§ TASK: Going line by line through the entries below, count those that contain "hdom". Give the number by itself.

________

-- ===== VERDICT (by name: the statement is the Claim_ definition above) =====
theorem cap_polyphony_by_onset_spec : Claim_equal_cap_polyphony_by_onset := by
  intro notes mv hdom
  unfold Spec_cap_polyphony_by_onset
  have hb : ∀ x ∈ notes, pvBnd x := by
    unfold Dom_cap_polyphony_by_onset pvDomInt at hdom
    simp only [Bool.and_eq_true, List.all_eq_true, decide_eq_true_eq] at hdom
    intro x hx
    obtain ⟨h1, h2, h3, h4⟩ := hdom.1 x hx
    exact ⟨h1, h3, h4⟩
  rw [pv_A_char, pv_B_char _ _ hb]
  set K := PySem.Set.ofList (notes.map (fun x => x.1)) with hK
  set ksA := PySem.List.sorted (PySem.Set.ofList ((PySem.List.sorted2 notes (fun x => -x.2.2.2) (fun x => x.2.2.1) false).map (fun x => x.1))) (fun c => c) false with hksA
  have hperm := PySem.List.sorted2_perm notes (fun x => -x.2.2.2) (fun x => x.2.2.1) false
  have hKiff : ∀ o : Int, o ∈ K ↔ o ∈ ksA := by
    intro o
    rw [hK, hksA, PySem.List.mem_sorted, PySem.Set.mem_ofList, PySem.Set.mem_ofList,
        List.mem_map, List.mem_map]
    constructor
    · rintro ⟨z, hz, rfl⟩; exact ⟨z, hperm.mem_iff.mpr hz, rfl⟩
    · rintro ⟨z, hz, rfl⟩; exact ⟨z, hperm.mem_iff.mp hz, rfl⟩
  have hbA : ∀ x ∈ K.flatMap (pvBlk notes mv), pvBnd x := by
    intro x hx
    obtain ⟨o, _, hxo⟩ := List.mem_flatMap.mp hx
    exact hb x (pv_mem_blk hxo).1
  have hbB : ∀ x ∈ ksA.flatMap (pvBlk notes mv), pvBnd x := by
    intro x hx
    obtain ⟨o, _, hxo⟩ := List.mem_flatMap.mp hx
    exact hb x (pv_mem_blk hxo).1
  rw [pv_sorted2_eq_sorted _ _ _ pvE2 (fun a ha b hb' => pv_e2_lex a b (hbA a ha) (hbA b hb')),
      pv_sorted2_eq_sorted _ _ _ pvE2 (fun a ha b hb' => pv_e2_lex a b (hbB a ha) (hbB b hb'))]
  set ks2 := PySem.List.sorted (PySem.Set.ofList ((K.flatMap (pvBlk notes mv)).map pvE2)) (fun c => c) false with hks2
  have hpw2 : ks2.Pairwise (· < ·) := PySem.List.sorted_ofList_pairwise_lt _
  have hmA : ∀ x ∈ K.flatMap (pvBlk notes mv), pvE2 x ∈ ks2 := by
    intro x hx
    rw [hks2, PySem.List.mem_sorted, PySem.Set.mem_ofList]
    exact List.mem_map_of_mem hx
  have hmB : ∀ x ∈ ksA.flatMap (pvBlk notes mv), pvE2 x ∈ ks2 := by
    intro x hx
    obtain ⟨o, ho, hxo⟩ := List.mem_flatMap.mp hx
    exact hmA x (List.mem_flatMap.mpr ⟨o, (hKiff o).mpr ho, hxo⟩)
  rw [pv_sorted_groups pvE2 _ ks2 hpw2 hmA, pv_sorted_groups pvE2 _ ks2 hpw2 hmB]
  apply List.flatMap_congr
  intro c hc
  have : c ∈ (K.flatMap (pvBlk notes mv)).map pvE2 := by
    rw [hks2, PySem.List.mem_sorted, PySem.Set.mem_ofList] at hc; exact hc
  obtain ⟨x0, hx0, rfl⟩ := List.mem_map.mp this
  obtain ⟨o0, ho0, hx0o⟩ := List.mem_flatMap.mp hx0
  obtain ⟨hx0n, hx0onset⟩ := pv_mem_blk hx0o
  have hzero : ∀ o, o ≠ x0.1 → (pvBlk notes mv o).filter (fun x => pvE2 x == pvE2 x0) = [] := by
    intro o hne
    rw [List.filter_eq_nil_iff]
    intro y hy
    obtain ⟨hyn, hyo⟩ := pv_mem_blk hy
    simp only [beq_iff_eq]
    intro he
    exact hne (by rw [← hyo, pv_e2_inj y x0 (hb y hyn) (hb x0 hx0n) he])
  have ho0eq : o0 = x0.1 := hx0onset.symm
  rw [List.filter_flatMap, List.filter_flatMap]
  rw [pv_flatMap_single K _ x0.1 (PySem.Set.nodup_ofList _) (ho0eq ▸ ho0) (fun o _ => hzero o),
      pv_flatMap_single ksA _ x0.1 ((PySem.List.sorted_ofList_pairwise_lt _).imp (fun h => ne_of_lt h)) ((hKiff x0.1).mp (ho0eq ▸ ho0)) (fun o _ => hzero o)]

________

§ WRITTEN RESPONSE: 4